The causes can be many. Climatic catastrophe, such as Hurricane Katrina. Industrial changes, such as the current Rust Belt transformation in the Midwest or the decline of the New England mill towns of a century ago. Public health disasters, such as the outbreaks of the plague in Europe. Agricultural failures, such as the Irish Potato Famine of the mid-19th century. Or financial upheavals, such as our recent past.

The New York Times recently took a long look at how the Ninth Ward of New Orleans has dealt with the aftermath of Katrina. The writer describes the ongoing battle between the residents who would like to rebuild their neighborhood and the environment which is trying to return it to a Louisiana wilderness. The writer also includes the interesting history that New Orleans has been losing population for years before Katrina and that, in the immediate aftermath of Katrina, a committee recommended abandoning the Ninth Ward, moving the remaining residents into other parts of New Orleans, and reducing the city’s “footprint”. The recommendation was politically unpopular and promptly ignored.

Atlantic Cities, a website that is owned by Atlantic magazine and covers urban issues, followed behind the New York Times article, suggesting that the Times writer had been overly pessimistic in his coverage of the Ninth Ward and that repopulation was slowly occurring. The article concludes with the suggestion that cities shouldn’t plan for shrinkage because the plans become self-fulfilling prophecies. The writer thereby made herself the Norman Vincent Peale of city planning.

Lastly, Atlantic Cities looked at abandoned housing developments in Ireland and the extralegal efforts of private citizens to plant trees in the developments, hastening their return to nature.

What do all three stories have in common? The subjects of all three are less dense drivable suburban developments. (Admittedly, the Irish photo makes the “ghost estates” look more like the fringes of walkable urban, but the text makes clear that the developments under discussion are far from urban cores.)

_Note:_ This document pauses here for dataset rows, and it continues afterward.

-- pv_equiv track=rewrite | github.com/mattclarke/FallingDiamonds | main.py | populate_columns
-- ===== SOURCE A (Python) =====
-- def populate_columns(left_col, right_col, num_free):
--     def _fill_column(col, num_free):
--         while True:
--             if num_free == 0:
--                 return 0
--             if col[-1]:
--                 # All of the column is full
--                 return num_free
--             # Fill the first unfilled space
--             col[col.index(False)] = True
--             num_free -= 1
--     # Fill the right-hand column first
--     num_free = _fill_column(right_col, num_free)
--     _fill_column(left_col, num_free)
--     return left_col, right_col
-- ===== SOURCE B (Python) =====
-- def _fill_fast(col, free):
--     # A stops as soon as the LAST slot is True, so such a column accepts nothing.
--     if free <= 0 or not col or col[-1]:
--         return free
--     j = free
--     for i, v in enumerate(col):
--         if j <= 0:
--             break
--         if not v:
--             col[i] = True
--             j -= 1
--     return j
--
--
-- def populate_columns(left_col, right_col, num_free):
--     rem = _fill_fast(right_col, num_free)
--     _fill_fast(left_col, rem)
--     return left_col, right_col
-- ===== Notes on version B (the rewrite author's own statement) =====
-- stated objective: alternative
-- what changed: Instead of re-scanning the column from the start with col.index(False) once per filled slot, B makes a single early-exit pass that fills False slots while a budget counter lasts (after an O(1) full-column check), so the repeated inner scans disappear.
-- outside the precondition, e.g. on populate_columns([False], [True], -1): A returns ([True], [True]), B returns ([False], [True])
import Mathlib
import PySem

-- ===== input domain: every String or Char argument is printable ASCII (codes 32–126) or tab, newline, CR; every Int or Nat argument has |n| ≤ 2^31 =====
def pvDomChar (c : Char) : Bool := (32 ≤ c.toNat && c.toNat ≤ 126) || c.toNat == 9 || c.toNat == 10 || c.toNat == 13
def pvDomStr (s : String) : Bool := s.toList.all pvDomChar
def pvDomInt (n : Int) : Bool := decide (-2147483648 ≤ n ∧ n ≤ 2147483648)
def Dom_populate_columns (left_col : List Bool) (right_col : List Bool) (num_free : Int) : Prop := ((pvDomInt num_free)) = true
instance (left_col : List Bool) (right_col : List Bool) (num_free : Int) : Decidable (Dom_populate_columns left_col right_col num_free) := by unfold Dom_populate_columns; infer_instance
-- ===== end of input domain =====

-- B replaces A's repeated col.index(False) re-scans by one early-exit counted pass per column;
-- equivalence is about the RETURN value (both Pythons also mutate the argument lists in place,
-- in the same way).

-- ===== PORT A =====
-- col[col.index(False)] = True : set the first False element to True
def pvFillFirst : List Bool → List Bool
  | [] => []
  | false :: t => true :: t
  | true :: t => true :: pvFillFirst t

theorem pvFillFirst_count_lt (col : List Bool) (h : false ∈ col) :
    (pvFillFirst col).count false < col.count false := by
  induction col with
  | nil => cases h
  | cons a t ih =>
    cases a with
    | false => simp [pvFillFirst]
    | true =>
      have ht : false ∈ t := by simpa using h
      simpa [pvFillFirst, List.count_cons] using ih ht

-- the inner while-loop of _fill_column; returns (mutated col, returned num_free)
def pvFillA (col : List Bool) (num_free : Int) : List Bool × Int :=
  if num_free = 0 then (col, 0)
  else
    match hl : col.getLast? with
    | none => (col, num_free)          -- Python raises IndexError on col[-1] here (outside Pre_)
    | some true => (col, num_free)     -- column full
    | some false =>
        pvFillA (pvFillFirst col) (num_free - 1)
termination_by col.count false
decreasing_by
  exact pvFillFirst_count_lt col (List.mem_of_getLast? hl)

def populate_columns (left_col : List Bool) (right_col : List Bool) (num_free : Int) : List Bool × List Bool :=
  let r := pvFillA right_col num_free
  let l := pvFillA left_col r.2
  (l.1, r.1)

-- ===== PORT B =====
-- the single counted pass of _fill_fast: fill False slots while budget j > 0, return (col, j)
def pvMarkB : List Bool → Int → List Bool × Int
  | [], j => ([], j)
  | v :: t, j =>
      if j ≤ 0 then (v :: t, j)
      else if v then
        let p := pvMarkB t j
        (true :: p.1, p.2)
      else
        let p := pvMarkB t (j - 1)
        (true :: p.1, p.2)

-- _fill_fast: early exit when free <= 0 or the column is empty or its last slot is True
def pvFillB (col : List Bool) (free : Int) : List Bool × Int :=
  if free ≤ 0 then (col, free)
  else if col.getLastD true then (col, free)
  else pvMarkB col free

def populate_columns_alt (left_col : List Bool) (right_col : List Bool) (num_free : Int) : List Bool × List Bool :=
  let r := pvFillB right_col num_free
  let l := pvFillB left_col r.2
  (l.1, r.1)

-- ===== PRECONDITION & SPEC =====
-- Pre_ excludes (a) inputs where A raises IndexError on col[-1] of an empty column, and
-- (b) negative num_free, outside the task's natural domain, where A's behaviour (treating a
-- negative free count as unlimited and filling every column completely) is an implementation
-- artefact that B does not mimic.
def Pre_populate_columns (left_col : List Bool) (right_col : List Bool) (num_free : Int) : Prop :=
  0 ≤ num_free ∧
    (num_free = 0 ∨
      (right_col ≠ [] ∧
        (left_col ≠ [] ∨
          (right_col.getLastD true = false ∧ num_free ≤ (right_col.count false : Int)))))
instance (left_col : List Bool) (right_col : List Bool) (num_free : Int) : Decidable (Pre_populate_columns left_col right_col num_free) := by unfold Pre_populate_columns; infer_instance

def pvWitness_populate_columns : List Bool × List Bool × Int := ([false, false], [false, true, false], 3)

def Spec_populate_columns (left_col : List Bool) (right_col : List Bool) (num_free : Int) (out : List Bool × List Bool) : Prop := out = populate_columns_alt left_col right_col num_free
instance (left_col : List Bool) (right_col : List Bool) (num_free : Int) (out : List Bool × List Bool) : Decidable (Spec_populate_columns left_col right_col num_free out) := by unfold Spec_populate_columns; infer_instance

-- ===== CLAIM (what is proved, stated in full; the proofs are below) =====
def Claim_equal_populate_columns : Prop := ∀ (left_col : List Bool) (right_col : List Bool) (num_free : Int), Dom_populate_columns left_col right_col num_free → Pre_populate_columns left_col right_col num_free → Spec_populate_columns left_col right_col num_free (populate_columns left_col right_col num_free)

-- ===== LEMMAS AND PROOFS =====

theorem pvMarkB_nonpos (col : List Bool) (j : Int) (hj : j ≤ 0) : pvMarkB col j = (col, j) := by
  cases col with
  | nil => rfl
  | cons v t => simp [pvMarkB, hj]

theorem pvMarkB_no_false (col : List Bool) (j : Int) (h : false ∉ col) :
    pvMarkB col j = (col, j) := by
  induction col generalizing j with
  | nil => rfl
  | cons v t ih =>
    have hv : v = true := by
      cases v
      · exact absurd List.mem_cons_self h
      · rfl
    subst hv
    by_cases hj : j ≤ 0
    · simp [pvMarkB, hj]
    · simp only [pvMarkB, if_neg hj]
      rw [ih j (fun hm => h (List.mem_cons_of_mem _ hm))]
      simp

theorem pvMarkB_snd (col : List Bool) (j : Int) (hj : 0 ≤ j) :
    (pvMarkB col j).2 = max (j - (col.count false : Int)) 0 := by
  induction col generalizing j with
  | nil => simp [pvMarkB]; omega
  | cons v t ih =>
    by_cases hj0 : j ≤ 0
    · have : j = 0 := le_antisymm hj0 hj
      subst this
      have : ((t.count false : Int)) ≥ 0 := by positivity
      simp [pvMarkB, List.count_cons]
      omega
    · cases v with
      | true =>
        simp only [pvMarkB, if_neg hj0]
        rw [ih j hj]
        simp
      | false =>
        simp only [pvMarkB, if_neg hj0, Bool.false_eq_true, if_false]
        rw [ih (j - 1) (by omega)]
        simp [List.count_cons]
        omega

-- one A-fill step commutes with the counted pass
theorem pvMarkB_step (col : List Bool) (k : Int) (hk : 1 ≤ k) (h : false ∈ col) :
    pvMarkB col k = pvMarkB (pvFillFirst col) (k - 1) := by
  induction col generalizing k with
  | nil => cases h
  | cons v t ih =>
    cases v with
    | false =>
      simp only [pvFillFirst, pvMarkB, if_neg (show ¬k ≤ 0 by omega), Bool.false_eq_true,
        if_false]
      by_cases hk1 : k - 1 ≤ 0
      · rw [pvMarkB_nonpos t (k - 1) hk1]
        simp [hk1]
      · simp [hk1]
    | true =>
      have ht : false ∈ t := by simpa using h
      simp only [pvFillFirst, pvMarkB, if_neg (show ¬k ≤ 0 by omega)]
      by_cases hk1 : k - 1 ≤ 0
      · have hk1' : k = 1 := by omega
        subst hk1'
        rw [ih 1 le_rfl ht, pvMarkB_nonpos (pvFillFirst t) (1 - 1) (by omega)]
        simp
      · simp only [if_neg hk1]
        rw [ih k hk ht]
        simp

-- filling the first False slot either keeps the last slot False or removes every False
theorem pvFillFirst_last (col : List Bool) (h : col.getLast? = some false) :
    (pvFillFirst col).getLast? = some false ∨ false ∉ pvFillFirst col := by
  induction col with
  | nil => simp at h
  | cons a t ih =>
    cases t with
    | nil =>
      simp at h
      subst h
      right
      simp [pvFillFirst]
    | cons b u =>
      have ht : (b :: u).getLast? = some false := by rw [← h, List.getLast?_cons_cons]
      cases a with
      | false =>
        left
        simpa [pvFillFirst, List.getLast?_cons_cons] using ht
      | true =>
        rcases ih ht with hL | hR
        · left
          have hne : pvFillFirst (b :: u) ≠ [] := by cases b <;> simp [pvFillFirst]
          cases hx : pvFillFirst (b :: u) with
          | nil => exact absurd hx hne
          | cons c w =>
            rw [hx] at hL
            simpa [pvFillFirst, hx, List.getLast?_cons_cons] using hL
        · right
          simpa [pvFillFirst] using hR

theorem no_false_getLastD (col : List Bool) (h : false ∉ col) : col.getLastD true = true := by
  cases hx : col.getLast? with
  | none => simp [List.getLastD_eq_getLast?, hx]
  | some b =>
    have : b ∈ col := List.mem_of_getLast? hx
    cases b with
    | false => exact absurd this h
    | true => simp [List.getLastD_eq_getLast?, hx]

-- main loop lemma: A's while-loop equals B's early-exit counted pass, when A does not raise
theorem fillA_eq_fillB (col : List Bool) (free : Int) (hfree : 0 ≤ free)
    (hcol : col = [] → free = 0) :
    pvFillA col free = pvFillB col free := by
  by_cases h0 : free = 0
  · subst h0
    simp [pvFillA, pvFillB]
  · rw [pvFillA, if_neg h0]
    match hl : col.getLast? with
    | none =>
      exact absurd (hcol (by simpa using hl)) h0
    | some true =>
      simp [pvFillB, List.getLastD_eq_getLast?, hl, show ¬free ≤ 0 by omega]
    | some false =>
      have hD : col.getLastD true = false := by simp [List.getLastD_eq_getLast?, hl]
      have hmem : false ∈ col := List.mem_of_getLast? hl
      have hne : pvFillFirst col ≠ [] := by
        cases col with
        | nil => cases hmem
        | cons v t => cases v <;> simp [pvFillFirst]
      rw [fillA_eq_fillB (pvFillFirst col) (free - 1) (by omega) (fun he => absurd he hne)]
      have hRHS : pvFillB col free = pvMarkB col free := by
        simp [pvFillB, List.getLastD_eq_getLast?, hl, show ¬free ≤ 0 by omega]
      rw [hRHS, pvMarkB_step col free (by omega) hmem]
      by_cases h1 : free - 1 ≤ 0
      · rw [pvMarkB_nonpos (pvFillFirst col) (free - 1) h1]
        simp [pvFillB, h1]
      · rcases pvFillFirst_last col hl with hL | hR
        · simp [pvFillB, List.getLastD_eq_getLast?, hL, h1]
        · rw [pvMarkB_no_false (pvFillFirst col) (free - 1) hR]
          have hT := no_false_getLastD (pvFillFirst col) hR
          rw [List.getLastD_eq_getLast?] at hT
          simp [pvFillB, List.getLastD_eq_getLast?, hT, h1]
termination_by col.count false
decreasing_by
  exact pvFillFirst_count_lt col hmem

-- ===== VERDICT (by name: the statement is the Claim_ definition above) =====
theorem populate_columns_spec : Claim_equal_populate_columns := by
  intro l r n _ hpre
  obtain ⟨hn, hcase⟩ := hpre
  unfold Spec_populate_columns
  show ((pvFillA l (pvFillA r n).2).1, (pvFillA r n).1) =
    ((pvFillB l (pvFillB r n).2).1, (pvFillB r n).1)
  have hrne : r = [] → n = 0 := by
    intro hr0
    rcases hcase with h0 | ⟨hr, _⟩
    · exact h0
    · exact absurd hr0 hr
  have hleft : l = [] → (pvFillB r n).2 = 0 := by
    intro hl0
    rcases hcase with h0 | ⟨hr, hrest⟩
    · subst h0
      simp [pvFillB]
    · rcases hrest with hl | ⟨hlast, hle⟩
      · exact absurd hl0 hl
      · by_cases hn0 : n ≤ 0
        · have : n = 0 := by omega
          subst this
          simp [pvFillB]
        · simp only [pvFillB, if_neg hn0, hlast, Bool.false_eq_true, if_false]
          rw [pvMarkB_snd r n hn]
          omega
  have hrem2 : 0 ≤ (pvFillB r n).2 := by
    unfold pvFillB
    split_ifs with h1 h2
    · exact hn
    · exact hn
    · rw [pvMarkB_snd r n hn]
      omega
  have h1 : pvFillA r n = pvFillB r n := fillA_eq_fillB r n hn hrne
  have h2 : pvFillA l (pvFillB r n).2 = pvFillB l (pvFillB r n).2 :=
    fillA_eq_fillB l (pvFillB r n).2 hrem2 hleft
  rw [h1, h2]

I won’t suggest that walkable urban is a panacea for community shrinkage. No matter how a community is organized, the loss of population is a blow that leaves gaping wounds and the possibility of further decline as businesses succumb to reduced trade. But it seems that a condominium with drawn blinds is less of a community detriment than a suburban estate with a driveway being reclaimed by weeds.

We needn't support urbanism because it leaves communities better equipped to handle the loss of population. The benefit is probably too minor to justify a planning strategy. But potential resiliency during time of population change is yet another reason not to argue against walkable urban development.